I think you are correct. The Rescue class should be a week long and include all possible exercises plus multiple relevant scenarios. And preferably taught by an instructor with at least EMT credentials.
Do you think anybody would take (and pay for) the class, and any shop would offer it?
I don't know if the course would need to be a week long, or if people would take it if it was. Given, however, that the people who take Rescue Diver classes tend to be on the more serious side in terms of their diving and training, I think people would sign up even if the course was longer and the training more robust.
But what is the downside of spending a little more time practicing and demonstrating important in-water skills in a course? Exercise 7 is clearly considered important enough by PADI to be included in both the DM training requirements as well as in the IE for instructors. If it is that important, and if the flowchart information provided in the learning materials is that critical, then it seems to me that it should be discussed, practiced, and demonstrated more in at least the three variations outlined in the materials.
Moreover - and following on what DDM posted above - I also think there needs to be a better discussion of the implications of strictly adhering to a rote procedure (Exercise 7) when it comes to making real-world decisions. In the Rescue Diver course, students are presented with scenarios to which they have to respond. They have to make various decisions such as whether to use a throw bag to help a distressed and panicking diver, or to grab a float and use that, etc. Great! They are making on-the-fly decisions. Then they are presented with a submerged and unresponsive diver who they have to find, surface, and then rescue. And there is no choice in what they decide to do - they have to go through the exact, choreographed steps outlined in Exercise 7, regardless of whether or not those exact steps make any sense in the context.

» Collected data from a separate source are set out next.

-- pv_equiv track=rewrite | github.com/nmp4817/ALGORITHMS | Python/MIT 6.006 Fall 2011/doc_distance.py | doc_to_words_list
-- ===== SOURCE A (Python) =====
-- def doc_to_words_list(doc):
-- 	# list_of_words = re.findall(r"\w+",doc)           # in general, re takes exponential time
--
-- 	list_of_words = []
-- 	word = ""
--
-- 	for char in doc:                                   # O(len(doc)) = linear time
-- 		if char.isalpha():
-- 			word += char
-- 		elif len(word) > 0:
-- 			list_of_words.append(word)
-- 			word = ""
--
-- 	if len(word) > 0:
-- 		list_of_words.append(word)
--
-- 	return list_of_words
-- ===== SOURCE B (Python) =====
-- from itertools import groupby
--
--
-- def doc_to_words_list(doc):
--     # group consecutive characters by whether they are alphabetic;
--     # keep exactly the alphabetic runs, joined back into words
--     return [''.join(g) for k, g in groupby(doc, str.isalpha) if k]
-- ===== Notes on version B (the rewrite author's own statement) =====
-- stated objective: idiomatic
-- what changed: Replaces the manual accumulate-and-flush loop (explicit word buffer, two flush sites) with itertools.groupby keyed on str.isalpha: consecutive runs are grouped once and the alphabetic runs are joined and kept in one comprehension.
import Mathlib
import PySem

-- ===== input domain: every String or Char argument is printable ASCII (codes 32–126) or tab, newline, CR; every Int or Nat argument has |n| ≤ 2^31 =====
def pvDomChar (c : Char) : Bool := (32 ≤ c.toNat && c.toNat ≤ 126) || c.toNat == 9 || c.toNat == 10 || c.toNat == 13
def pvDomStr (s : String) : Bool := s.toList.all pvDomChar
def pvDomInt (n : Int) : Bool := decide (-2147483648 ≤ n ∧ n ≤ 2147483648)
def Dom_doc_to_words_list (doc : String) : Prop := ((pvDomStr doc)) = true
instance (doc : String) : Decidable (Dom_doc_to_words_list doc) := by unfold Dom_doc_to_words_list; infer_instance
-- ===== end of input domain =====

-- B replaces A's accumulate-and-flush loop with a groupby-on-isalpha decomposition (idiomatic; same cost).

-- ===== PORT A =====
-- the loop body: append alphabetic chars to the current word, flush the word on a non-letter
def pvStepA (st : List String × List Char) (c : Char) : List String × List Char :=
  if PySem.Chars.isalpha c then (st.1, st.2 ++ [c])
  else if st.2.length > 0 then (st.1 ++ [String.ofList st.2], []) else st

def doc_to_words_list (doc : String) : List String :=
  let st := doc.toList.foldl pvStepA ([], [])
  if st.2.length > 0 then st.1 ++ [String.ofList st.2] else st.1

-- ===== PORT B =====
-- itertools.groupby(doc, str.isalpha): consecutive runs with their key
def pvRuns (l : List Char) : List (Bool × List Char) :=
  match l with
  | [] => []
  | c :: cs =>
    let p := cs.span (fun d => PySem.Chars.isalpha d == PySem.Chars.isalpha c)
    (PySem.Chars.isalpha c, c :: p.1) :: pvRuns p.2
termination_by l.length
decreasing_by
  simp only [List.span_eq_takeWhile_dropWhile, List.length_cons]
  exact Nat.lt_succ_of_le (List.Sublist.length_le (List.dropWhile_sublist _))

-- [''.join(g) for k, g in groupby(doc, str.isalpha) if k]
def doc_to_words_list_alt (doc : String) : List String :=
  ((pvRuns doc.toList).filter (·.1)).map (fun g => String.ofList g.2)

-- ===== PRECONDITION & SPEC =====
def Spec_doc_to_words_list (doc : String) (out : List String) : Prop := out = doc_to_words_list_alt doc
instance (doc : String) (out : List String) : Decidable (Spec_doc_to_words_list doc out) := by unfold Spec_doc_to_words_list; infer_instance

-- ===== CLAIM (what is proved, stated in full; the proofs are below) =====
def Claim_equal_doc_to_words_list : Prop := ∀ (doc : String), Dom_doc_to_words_list doc → Spec_doc_to_words_list doc (doc_to_words_list doc)

-- ===== LEMMAS AND PROOFS =====

-- common reference: the words of `cs` given the pending word `w`
def pvCore : List Char → List Char → List String
  | w, [] => if w.length > 0 then [String.ofList w] else []
  | w, c :: cs =>
    if PySem.Chars.isalpha c then pvCore (w ++ [c]) cs
    else if w.length > 0 then String.ofList w :: pvCore [] cs else pvCore [] cs

-- A's fold, finished, computes pvCore
theorem pvFoldA (cs : List Char) : ∀ (ws : List String) (w : List Char),
    (let st := cs.foldl pvStepA (ws, w)
     if st.2.length > 0 then st.1 ++ [String.ofList st.2] else st.1) = ws ++ pvCore w cs := by
  induction cs with
  | nil =>
    intro ws w
    simp only [List.foldl_nil, pvCore]
    split <;> simp
  | cons c cs ih =>
    intro ws w
    simp only [List.foldl_cons, pvCore, pvStepA]
    by_cases h : PySem.Chars.isalpha c = true
    · simp only [h, if_pos trivial]
      exact ih ws (w ++ [c])
    · have hcf : PySem.Chars.isalpha c = false := eq_false_of_ne_true h
      simp only [hcf, Bool.false_eq_true, if_false]
      by_cases hw : w.length > 0
      · simp only [hw, ite_true]
        rw [ih (ws ++ [String.ofList w]) []]
        simp
      · simp only [hw, ite_false]
        have : w = [] := by
          cases w with
          | nil => rfl
          | cons a t => simp at hw
        rw [this]
        exact ih ws []

-- consuming an all-alphabetic run extends the pending word
theorem pvCore_run_true : ∀ (run : List Char), (∀ d ∈ run, PySem.Chars.isalpha d = true) →
    ∀ (w rest : List Char), pvCore w (run ++ rest) = pvCore (w ++ run) rest := by
  intro run
  induction run with
  | nil => intro _ w rest; simp
  | cons c t ih =>
    intro h w rest
    have hc : PySem.Chars.isalpha c = true := h c (List.mem_cons_self ..)
    simp only [List.cons_append, pvCore, hc, ite_true]
    rw [ih (fun d hd => h d (List.mem_cons_of_mem _ hd)) (w ++ [c]) rest]
    simp

-- consuming an all-non-alphabetic run with no pending word is a no-op
theorem pvCore_run_false : ∀ (run : List Char), (∀ d ∈ run, PySem.Chars.isalpha d = false) →
    ∀ (rest : List Char), pvCore [] (run ++ rest) = pvCore [] rest := by
  intro run
  induction run with
  | nil => intro _ rest; simp
  | cons c t ih =>
    intro h rest
    have hc : PySem.Chars.isalpha c = false := h c (List.mem_cons_self ..)
    simp only [List.cons_append, pvCore, hc]
    exact ih (fun d hd => h d (List.mem_cons_of_mem _ hd)) rest

-- a nonempty pending word flushes when the next char (if any) is not a letter
theorem pvCore_flush (w rest : List Char) (hw : w ≠ [])
    (hrest : match rest with | [] => True | d :: _ => PySem.Chars.isalpha d = false) :
    pvCore w rest = String.ofList w :: pvCore [] rest := by
  have hwl : w.length > 0 := by cases w with | nil => exact absurd rfl hw | cons a t => simp
  cases rest with
  | nil => simp [pvCore, hwl]
  | cons d r =>
    have hd : PySem.Chars.isalpha d = false := hrest
    simp [pvCore, hd, hwl]

-- pvCore with empty pending word equals B's groupby pipeline (strong induction on length)
theorem pvCore_eq_alt (n : Nat) : ∀ cs : List Char, cs.length ≤ n →
    pvCore [] cs = ((pvRuns cs).filter (·.1)).map (fun g => String.ofList g.2) := by
  induction n with
  | zero =>
    intro cs h
    have : cs = [] := List.length_eq_zero_iff.mp (Nat.le_zero.mp h)
    simp [this, pvCore, pvRuns]
  | succ n ih =>
    intro cs h
    cases cs with
    | nil => simp [pvCore, pvRuns]
    | cons c cs' =>
      have hsplit : cs'.takeWhile (fun d => PySem.Chars.isalpha d == PySem.Chars.isalpha c) ++
          cs'.dropWhile (fun d => PySem.Chars.isalpha d == PySem.Chars.isalpha c) = cs' :=
        List.takeWhile_append_dropWhile
      set run := cs'.takeWhile (fun d => PySem.Chars.isalpha d == PySem.Chars.isalpha c) with hrun
      set rest := cs'.dropWhile (fun d => PySem.Chars.isalpha d == PySem.Chars.isalpha c) with hrest
      have hrunmem : ∀ d ∈ run, PySem.Chars.isalpha d = PySem.Chars.isalpha c := by
        intro d hd
        have := List.mem_takeWhile_imp (hrun ▸ hd)
        exact eq_of_beq this
      have hrestlen : rest.length ≤ cs'.length :=
        List.Sublist.length_le (hrest ▸ List.dropWhile_sublist _)
      have hih : pvCore [] rest = ((pvRuns rest).filter (·.1)).map (fun g => String.ofList g.2) :=
        ih rest (le_trans hrestlen (Nat.le_of_succ_le_succ h))
      have hresthd : match rest with
          | [] => True
          | d :: _ => (PySem.Chars.isalpha d == PySem.Chars.isalpha c) = false := by
        cases hr : rest with
        | nil => trivial
        | cons d r =>
          have := List.head?_dropWhile_not (fun d => PySem.Chars.isalpha d == PySem.Chars.isalpha c) cs'
          rw [← hrest, hr] at this
          simpa using this
      have hruns : pvRuns (c :: cs') = (PySem.Chars.isalpha c, c :: run) :: pvRuns rest := by
        rw [pvRuns]
        simp [List.span_eq_takeWhile_dropWhile, ← hrun, ← hrest]
      by_cases hc : PySem.Chars.isalpha c = true
      · have hstep : pvCore [] (c :: cs') = pvCore [c] cs' := by simp [pvCore, hc]
        rw [hruns, hstep]
        conv_lhs => rw [← hsplit]
        rw [pvCore_run_true run (fun d hd => (hrunmem d hd).trans hc) [c] rest,
          List.singleton_append]
        rw [pvCore_flush (c :: run) rest (by simp)
          (by cases hr : rest with
              | nil => trivial
              | cons d r =>
                have := hresthd; rw [hr] at this
                simp only [hc] at this
                simpa using this)]
        rw [hih]
        simp [hc]
      · have hcf : PySem.Chars.isalpha c = false := eq_false_of_ne_true hc
        have hstep : pvCore [] (c :: cs') = pvCore [] cs' := by simp [pvCore, hcf]
        rw [hruns, hstep]
        conv_lhs => rw [← hsplit]
        rw [pvCore_run_false run (fun d hd => (hrunmem d hd).trans hcf) rest, hih]
        simp [hcf]

-- ===== VERDICT (by name: the statement is the Claim_ definition above) =====
theorem doc_to_words_list_spec : Claim_equal_doc_to_words_list := by
  intro doc _
  unfold Spec_doc_to_words_list doc_to_words_list doc_to_words_list_alt
  rw [pvFoldA doc.toList [] []]
  simpa using pvCore_eq_alt doc.toList.length doc.toList le_rfl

Then the student decides to become a DM, and they have to demonstrate Exercise 7 again. Then they do an IDC and get tested at the IE on it again. It reinforces that for every other real-world situation there is a range of responses, except for an unconscious diver. In that case, despite what the training materials told you, your practice says you must go through the dance of counting to 3, clearing your dripping hand on 4, giving a proper breath on 5, and then unbuckling BCDs in between while also trying to support the victim's head, not drip water in their airway, juggling hands to support the head while being able to pinch the nose for breaths and then have the correct hand available to unclip buckles in between, etc. I might fully be wrong here, but that seems to me to be just about the least efficient way of trying to save a person's life that I can imagine. The situation is already pretty dire, and the odds are slim, and now you are faffing about because you've been taught that you can take as long as you like to get the person to shore so long as you remove their BCD and give breaths every 5 seconds on the dot.